Accuracy Precision Recall F1
UM6P-NLP_run3 91.9 92 90.9 91.4
UM6P-NLP_run2 91.5 91.5 90.5 91
UM6P-NLP_run1 91.5 91.1 91.1 91.1
UoT_run1 90.5 90.1 89.9 90
SOA_NLP_run1 88.3 87.8 87.6 87.7
Table 4: Top five submitted systems’s performance on ArMI Task 1.
Accuracy Precision Recall F1
UM6P-NLP_run2 82.7 69.7 64.7 66.5
UM6P-NLP_run3 83.3 71.7 63.6 65.3
UM6P-NLP_run1 81.6 69.2 65.2 65.1
SOA_NLP_run2 76.4 67.6 48 53.1
SOA_NLP_run3 74.5 54.9 50.8 52.6
Table 5: Top five submitted systems’s performance on ArMI Task 2.

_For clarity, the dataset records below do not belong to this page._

-- pv_equiv track=rewrite | github.com/jupeeter8/Competetive-Programming | Practice/sorting/reducingdishes.py | reduceDishes
-- ===== SOURCE A (Python) =====
-- def reduceDishes(sat: list[int]) -> int:
--     # Fucntion Checks for total satisfaction using every suffix
--     sat.sort()
--     satisfaction = 0
--     for i in range(len(sat)):
--         mul = 1
--         curr_satisfaction = 0
--         for j in range(i, len(sat)):
--             curr_satisfaction = curr_satisfaction + sat[j] * mul
--             mul += 1
--         satisfaction = max(curr_satisfaction, satisfaction)
--     return satisfaction
-- ===== SOURCE B (Python) =====
-- def reduceDishes(sat: list[int]) -> int:
--     # One backward pass over the sorted list: suffix sum, running weighted total, running max.
--     sat.sort()
--     suffix = 0
--     total = 0
--     best = 0
--     for x in reversed(sat):
--         suffix += x
--         total += suffix
--         if total > best:
--             best = total
--     return best
-- ===== Notes on version B (the rewrite author's own statement) =====
-- stated objective: faster
-- what changed: Replaced the quadratic loop that recomputes each suffix's weighted sum from scratch with a single backward pass maintaining a running suffix sum and weighted total, keeping the max.
import Mathlib
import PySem

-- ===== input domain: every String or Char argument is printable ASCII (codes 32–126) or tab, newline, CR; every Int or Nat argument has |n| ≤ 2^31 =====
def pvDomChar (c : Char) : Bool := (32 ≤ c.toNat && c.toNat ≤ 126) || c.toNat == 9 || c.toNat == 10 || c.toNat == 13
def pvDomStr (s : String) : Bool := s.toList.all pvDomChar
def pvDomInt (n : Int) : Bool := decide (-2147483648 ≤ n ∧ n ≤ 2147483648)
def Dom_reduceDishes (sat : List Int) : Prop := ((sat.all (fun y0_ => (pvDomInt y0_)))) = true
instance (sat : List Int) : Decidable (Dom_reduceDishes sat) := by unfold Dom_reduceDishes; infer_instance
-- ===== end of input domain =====

-- Note: both Pythons sort the argument list in place; the equivalence proved here is about the return value.
-- B replaces A's per-suffix recomputation by one backward pass (running suffix sum + weighted total + max).

-- ===== PORT A =====
def reduceDishes (sat : List Int) : Int :=
  let s := PySem.List.sorted sat (fun x => x) false
  (PySem.List.pyRange 0 (s.length : Int) 1).foldl
    (fun satisfaction i =>
      let curr := ((PySem.List.pyRange i (s.length : Int) 1).foldl
        (fun (p : Int × Int) j => (p.1 + PySem.List.pyGetD s j 0 * p.2, p.2 + 1)) (0, 1)).1
      max curr satisfaction) 0

-- ===== PORT B =====
def reduceDishes_alt (sat : List Int) : Int :=
  let s := PySem.List.sorted sat (fun x => x) false
  (s.reverse.foldl
    (fun (st : Int × Int × Int) x =>
      let suffix := st.1 + x
      let total := st.2.1 + suffix
      (suffix, total, if total > st.2.2 then total else st.2.2)) (0, 0, 0)).2.2

-- ===== PRECONDITION & SPEC =====
def Spec_reduceDishes (sat : List Int) (out : Int) : Prop := out = reduceDishes_alt sat
instance (sat : List Int) (out : Int) : Decidable (Spec_reduceDishes sat out) := by unfold Spec_reduceDishes; infer_instance

-- ===== CLAIM (what is proved, stated in full; the proofs are below) =====
def Claim_equal_reduceDishes : Prop := ∀ (sat : List Int), Dom_reduceDishes sat → Spec_reduceDishes sat (reduceDishes sat)

-- ===== LEMMAS AND PROOFS =====

/-- Weighted sum of a list with multipliers starting at m: x0*m + x1*(m+1) + … -/
def pvWm : List Int → Int → Int
  | [], _ => 0
  | x :: xs, m => x * m + pvWm xs (m + 1)

/-- Max over all suffixes' weighted sums (multipliers from 1), floored at 0. -/
def pvSpec : List Int → Int
  | [] => 0
  | x :: xs => max (pvWm (x :: xs) 1) (pvSpec xs)

lemma pvWm_succ (l : List Int) : ∀ m : Int, pvWm l (m + 1) = pvWm l m + l.sum := by
  induction l with
  | nil => simp [pvWm]
  | cons x xs ih =>
    intro m
    simp [pvWm, ih (m + 1)]
    ring

lemma pvSpec_nonneg (l : List Int) : 0 ≤ pvSpec l := by
  induction l with
  | nil => simp [pvSpec]
  | cons x xs ih => simp [pvSpec]; right; exact ih

lemma inner_foldl (l : List Int) : ∀ (c m : Int),
    (l.foldl (fun (p : Int × Int) x => (p.1 + x * p.2, p.2 + 1)) (c, m)).1 = c + pvWm l m := by
  induction l with
  | nil => simp [pvWm]
  | cons x xs ih =>
    intro c m
    simp only [List.foldl_cons, ih, pvWm]
    ring

lemma outer_foldl (s : List Int) : ∀ (k i : Nat), i + k = s.length → ∀ acc : Int, 0 ≤ acc →
    (PySem.List.pyRange (i : Int) (s.length : Int) 1).foldl
      (fun satisfaction j =>
        let curr := ((PySem.List.pyRange j (s.length : Int) 1).foldl
          (fun (p : Int × Int) jj => (p.1 + PySem.List.pyGetD s jj 0 * p.2, p.2 + 1)) (0, 1)).1
        max curr satisfaction) acc
      = max acc (pvSpec (s.drop i)) := by
  intro k
  induction k with
  | zero =>
    intro i hi acc hacc
    have hi' : i = s.length := by omega
    subst hi'
    rw [PySem.List.pyRange_one_eq_nil (by omega)]
    simp [pvSpec, hacc]
  | succ k ih =>
    intro i hi acc hacc
    have hilt : (i : Int) < (s.length : Int) := by exact_mod_cast (by omega : i < s.length)
    rw [PySem.List.pyRange_one_cons hilt]
    simp only [List.foldl_cons]
    have hinner : ((PySem.List.pyRange (i : Int) (s.length : Int) 1).foldl
        (fun (p : Int × Int) jj => (p.1 + PySem.List.pyGetD s jj 0 * p.2, p.2 + 1)) (0, 1)).1
        = pvWm (s.drop i) 1 := by
      rw [PySem.List.foldl_pyRange_pyGetD' s 0
        (fun (p : Int × Int) x => (p.1 + x * p.2, p.2 + 1)) (0, 1) (by exact_mod_cast Nat.zero_le i)]
      simp [inner_foldl, Int.toNat_natCast]
    rw [hinner]
    have hcast : (i : Int) + 1 = ((i + 1 : Nat) : Int) := by push_cast; ring
    rw [hcast, ih (i + 1) (by omega) _ (le_trans hacc (le_max_right _ _))]
    have hdrop : s.drop i = s[i]'(by omega) :: s.drop (i + 1) := by
      rw [List.drop_eq_getElem_cons (by omega)]
    have hspec : pvSpec (s.drop i) = max (pvWm (s.drop i) 1) (pvSpec (s.drop (i + 1))) := by
      rw [hdrop, pvSpec, ← hdrop]
    rw [hspec]
    omega

lemma b_foldl (l : List Int) :
    l.reverse.foldl
      (fun (st : Int × Int × Int) x =>
        let suffix := st.1 + x
        let total := st.2.1 + suffix
        (suffix, total, if total > st.2.2 then total else st.2.2)) (0, 0, 0)
    = (l.sum, pvWm l 1, pvSpec l) := by
  induction l with
  | nil => simp [pvWm, pvSpec]
  | cons x xs ih =>
    simp only [List.reverse_cons, List.foldl_append, ih, List.foldl_cons, List.foldl_nil]
    have h1 : pvWm xs 1 + (xs.sum + x) = pvWm (x :: xs) 1 := by
      show _ = x * 1 + pvWm xs 2
      have h2 : pvWm xs 2 = pvWm xs 1 + xs.sum := by
        have := pvWm_succ xs 1; norm_num at this; exact this
      omega
    refine Prod.ext (by simp [List.sum_cons]; ring) (Prod.ext ?_ ?_)
    · simpa using h1
    · show (if pvWm xs 1 + (xs.sum + x) > pvSpec xs then pvWm xs 1 + (xs.sum + x) else pvSpec xs)
        = pvSpec (x :: xs)
      rw [h1, pvSpec]
      split <;> omega

-- ===== VERDICT (by name: the statement is the Claim_ definition above) =====
theorem reduceDishes_spec : Claim_equal_reduceDishes := by
  intro sat _
  unfold Spec_reduceDishes reduceDishes reduceDishes_alt
  simp only [b_foldl]
  have h := outer_foldl (PySem.List.sorted sat (fun x => x) false)
    (PySem.List.sorted sat (fun x => x) false).length 0 (by omega) 0 le_rfl
  rw [List.drop_zero, max_eq_right (pvSpec_nonneg _)] at h
  simpa using h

Tables 4 and 5 summaries the official results of top five submitted systems to Task 1 and Task 2 respectively. The results show that all our submissions are ranked top three among all submitted systems. In accordance with our previous results, our multi-task models have achieved the first and the second-ranking positions. Although the ensembling of the three MTL models (run3) has yielded the best performances on most evaluation measures for both tasks, the best F1 score for Task 2 is obtained by run2 (MT_ATT model).

5 Conclusion

In this paper, we have presented our participating system in the first Arabic Misogyny Identification shared task. We have investigated three Multi-Task Learning models and their single-task counterparts using the pre-trained MARBERT encoder. In order to deal with class labels imbalance for Task 2, we have employed the Focal Loss. The results show that our three submitted systems are top-ranked among the participating systems to both ArMI tasks. The overall obtained results demonstrate that MTL models outperform their single-task versions in most evaluation scenarios. Besides, the Focal Loss has shown effective performances, especially on F1 measures.

Experiments presented in this paper were carried out using the supercomputer simlab-cluster, supported by Mohammed VI Polytechnic University (, and facilities of simlab-cluster HPC & IA platform.